Seven New Tetrahydroanthraquinones from the Root of Prismatomeris connata and Their Cytotoxicity against Lung Tumor Cell Growth
Chunxiang Wang,
Xiao Ding,
Shi-Xiu Feng,
Qiunong Guan,
Xiao-Ping Zhang,
Caigan Du,
Ying-Tong Di,
Tao Chen
Affiliations
Chunxiang Wang
Key Laboratory of South Subtropical Plant Diversity, Fairy Lake Botanical Garden, Shenzhen & Chinese Academy of Sciences, Shenzhen 518004, China
Xiao Ding
State Key Laboratory of Phytochemistry and Plant Resources in West China, Kunming Institute of Botany, Chinese Academy of Sciences, Kunming 650204, China
Shi-Xiu Feng
Key Laboratory of South Subtropical Plant Diversity, Fairy Lake Botanical Garden, Shenzhen & Chinese Academy of Sciences, Shenzhen 518004, China
Qiunong Guan
Department of Urologic Sciences, University of British Columbia, Vancouver, BC V6H 3Z6, Canada
Xiao-Ping Zhang
School of Life Sciences, Anhui Normal University, Wuhu 241000, China
Caigan Du
Department of Urologic Sciences, University of British Columbia, Vancouver, BC V6H 3Z6, Canada
Ying-Tong Di
State Key Laboratory of Phytochemistry and Plant Resources in West China, Kunming Institute of Botany, Chinese Academy of Sciences, Kunming 650204, China
Tao Chen
Key Laboratory of South Subtropical Plant Diversity, Fairy Lake Botanical Garden, Shenzhen & Chinese Academy of Sciences, Shenzhen 518004, China
The root of Prismatomeris connata has been used in China for centuries as the medicinal herb “Huang Gen” (HG), but its phytochemicals or active ingredients are not well understood.
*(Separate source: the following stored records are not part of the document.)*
-- pv_equiv track=rewrite | github.com/nico-fernandez/parser-py | Terminals/ACCEPT.py | ACCEPT_automata
-- ===== SOURCE A (Python) =====
-- TRAP_STATE = -1
--
-- RESULT_TRAP = "RESULT_TRAP"
--
-- RESULT_ACCEPTED = "ACCEPTED"
--
-- RESULT_NOT_ACCEPTED = "NOT ACCEPTED"
--
-- def ACCEPT_delta(state, character):
--     if state == 0 and character == "a":
--         return 1
--     if state == 1 and character == "c":
--         return 2
--     if state == 2 and character == "c":
--         return 3
--     if state == 3 and character == "e":
--         return 4
--     if state == 4 and character == "p":
--         return 5
--     if state == 5 and character == "t":
--         return 6
--     return TRAP_STATE
--
-- def ACCEPT_automata(string):
--     finals = [6]
--     state = 0
--
--     for character in string:
--         next_state = ACCEPT_delta(state, character)
--         state = next_state
--
--     if state in finals:
--         return RESULT_ACCEPTED
--     if state == TRAP_STATE:
--         return RESULT_TRAP
--     return RESULT_NOT_ACCEPTED
-- ===== SOURCE B (Python) =====
-- RESULT_TRAP = "RESULT_TRAP"
-- RESULT_ACCEPTED = "ACCEPTED"
-- RESULT_NOT_ACCEPTED = "NOT ACCEPTED"
--
-- def ACCEPT_automata(string):
--     target = list("accept")
--     chars = list(string)
--     if chars == target:
--         return RESULT_ACCEPTED
--     if target[:len(chars)] == chars:
--         return RESULT_NOT_ACCEPTED
--     return RESULT_TRAP
-- ===== Notes on version B (the rewrite author's own statement) =====
-- stated objective: simpler
-- what changed: Replaces the per-character DFA transition loop (ACCEPT_delta state machine) with a build-then-compare classification: equality with list('accept') for ACCEPTED, a prefix slice comparison for NOT ACCEPTED, otherwise TRAP.
import Mathlib
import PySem

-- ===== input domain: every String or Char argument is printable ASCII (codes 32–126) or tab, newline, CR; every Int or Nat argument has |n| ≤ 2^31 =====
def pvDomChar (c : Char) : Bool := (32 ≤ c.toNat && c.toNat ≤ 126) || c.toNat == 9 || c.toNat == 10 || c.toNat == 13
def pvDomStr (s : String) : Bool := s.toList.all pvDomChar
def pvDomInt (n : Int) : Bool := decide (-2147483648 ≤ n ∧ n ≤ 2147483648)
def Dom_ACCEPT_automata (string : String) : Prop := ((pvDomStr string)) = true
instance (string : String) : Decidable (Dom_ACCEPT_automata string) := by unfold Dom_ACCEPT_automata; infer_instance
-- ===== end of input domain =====

-- B replaces the streaming DFA-transition loop with a build-then-compare classification
-- (equality with "accept", prefix slice, otherwise trap); objective: simpler.

-- ===== PORT A =====
def TRAP_STATE : Int := -1

def ACCEPT_delta (state : Int) (character : Char) : Int :=
  if state = 0 ∧ character = 'a' then 1
  else if state = 1 ∧ character = 'c' then 2
  else if state = 2 ∧ character = 'c' then 3
  else if state = 3 ∧ character = 'e' then 4
  else if state = 4 ∧ character = 'p' then 5
  else if state = 5 ∧ character = 't' then 6
  else TRAP_STATE

def ACCEPT_automata (string : String) : String :=
  let finals : List Int := [6]
  let state : Int :=
    string.toList.foldl (fun state character => ACCEPT_delta state character) 0
  if state ∈ finals then "ACCEPTED"
  else if state = TRAP_STATE then "RESULT_TRAP"
  else "NOT ACCEPTED"

-- ===== PORT B =====
def ACCEPT_automata_alt (string : String) : String :=
  let target : List Char := "accept".toList
  let chars : List Char := string.toList
  if chars = target then "ACCEPTED"
  else if target.take chars.length = chars then "NOT ACCEPTED"
  else "RESULT_TRAP"

-- ===== PRECONDITION & SPEC =====
def Spec_ACCEPT_automata (string : String) (out : String) : Prop := out = ACCEPT_automata_alt string
instance (string : String) (out : String) : Decidable (Spec_ACCEPT_automata string out) := by unfold Spec_ACCEPT_automata; infer_instance

-- ===== CLAIM (what is proved, stated in full; the proofs are below) =====
def Claim_equal_ACCEPT_automata : Prop := ∀ (string : String), Dom_ACCEPT_automata string → Spec_ACCEPT_automata string (ACCEPT_automata string)

-- ===== LEMMAS AND PROOFS =====

-- After consuming l, A's state is l.length if l is a prefix of "accept", else the trap state -1.
theorem foldl_delta_char (l : List Char) :
    l.foldl (fun state character => ACCEPT_delta state character) 0 =
      if ("accept".toList).take l.length = l then (l.length : Int) else -1 := by
  induction l using List.reverseRecOn with
  | nil => simp
  | append_singleton l c ih =>
    rw [List.foldl_append]
    simp only [List.foldl_cons, List.foldl_nil, ih]
    by_cases hP : ("accept".toList).take l.length = l
    · -- l is a prefix of "accept": its length is ≤ 6
      have hlen : l.length ≤ 6 := by
        have := congrArg List.length hP
        simp at this
        omega
      rw [if_pos hP]
      interval_cases h : l.length <;>
        simp_all [ACCEPT_delta, TRAP_STATE, List.take_add_one, eq_comm]
    · -- not a prefix: state is trapped, and l ++ [c] is not a prefix either
      have hP' : ¬ ("accept".toList).take (l ++ [c]).length = l ++ [c] := by
        intro h
        apply hP
        have := congrArg (List.take l.length) h
        rwa [List.take_take, List.length_append, List.length_cons,
          min_eq_left (by omega), List.take_left] at this
      rw [if_neg hP, if_neg hP']
      simp [ACCEPT_delta, TRAP_STATE]

-- After the fold, A's classification of the state agrees with B's build-then-compare result.
theorem classify (l : List Char) :
    (if (if ("accept".toList).take l.length = l then (l.length : Int) else -1) ∈ ([6] : List Int)
       then "ACCEPTED"
     else if (if ("accept".toList).take l.length = l then (l.length : Int) else -1) = TRAP_STATE
       then "RESULT_TRAP" else "NOT ACCEPTED")
    = (if l = "accept".toList then "ACCEPTED"
       else if ("accept".toList).take l.length = l then "NOT ACCEPTED" else "RESULT_TRAP") := by
  by_cases hP : ("accept".toList).take l.length = l
  · have hlen : l.length ≤ 6 := by
      have := congrArg List.length hP
      simp at this
      omega
    rw [if_pos hP]
    by_cases h6 : l.length = 6
    · have hl : l = "accept".toList := by rw [← hP, h6]; rfl
      simp [hl]
    · have hne : l ≠ "accept".toList := by
        intro h; apply h6; rw [h]; rfl
      have h1 : ((l.length : Int)) ∉ ([6] : List Int) := by
        simp; omega
      have h2 : (l.length : Int) ≠ TRAP_STATE := by
        unfold TRAP_STATE; omega
      rw [if_neg h1, if_neg h2, if_neg hne, if_pos hP]
  · have hne : l ≠ "accept".toList := by
      intro h; apply hP; rw [h]; simp
    rw [if_neg hP]
    have h1 : (-1 : Int) ∉ ([6] : List Int) := by decide
    rw [if_neg h1, if_pos (show (-1 : Int) = TRAP_STATE from rfl), if_neg hne, if_neg hP]

-- ===== VERDICT (by name: the statement is the Claim_ definition above) =====
theorem ACCEPT_automata_spec : Claim_equal_ACCEPT_automata := by
  intro s _
  show ACCEPT_automata s = ACCEPT_automata_alt s
  unfold ACCEPT_automata ACCEPT_automata_alt
  rw [foldl_delta_char]
  exact classify s.toList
In this study, we performed chemical analysis of the ethyl acetate fraction of a HG ethanol extract. We thus isolated seven new tetrahydroanthraquinones, prisconnatanones C–I (compounds 1–7) from the root of P. connata and identified their structures using spectroscopic analyses. Their absolute configurations were established by both modified Mosher’s and Mo2OAc4 methods, and ORD techniques. Their cytotoxicity was tested in a panel of human lung tumor cells (H1229, HTB179, A549 and H520 cell lines). Prisconnatanone I (7) showed the highest activity, with an IC50 value ranging from 2.7 µM to 3.9 µM in the suppression of tumor cell growth, and the others with chelated phenolic hydroxyls exhibited relatively lower activity (IC50: 8–20 µM). In conclusion, these data suggest that some of the natural tetrahydroanthraquinones in HG are bioactive, and hydroxylation at C-1 significantly increases the cytotoxicity of these compounds against lung tumor cell growth.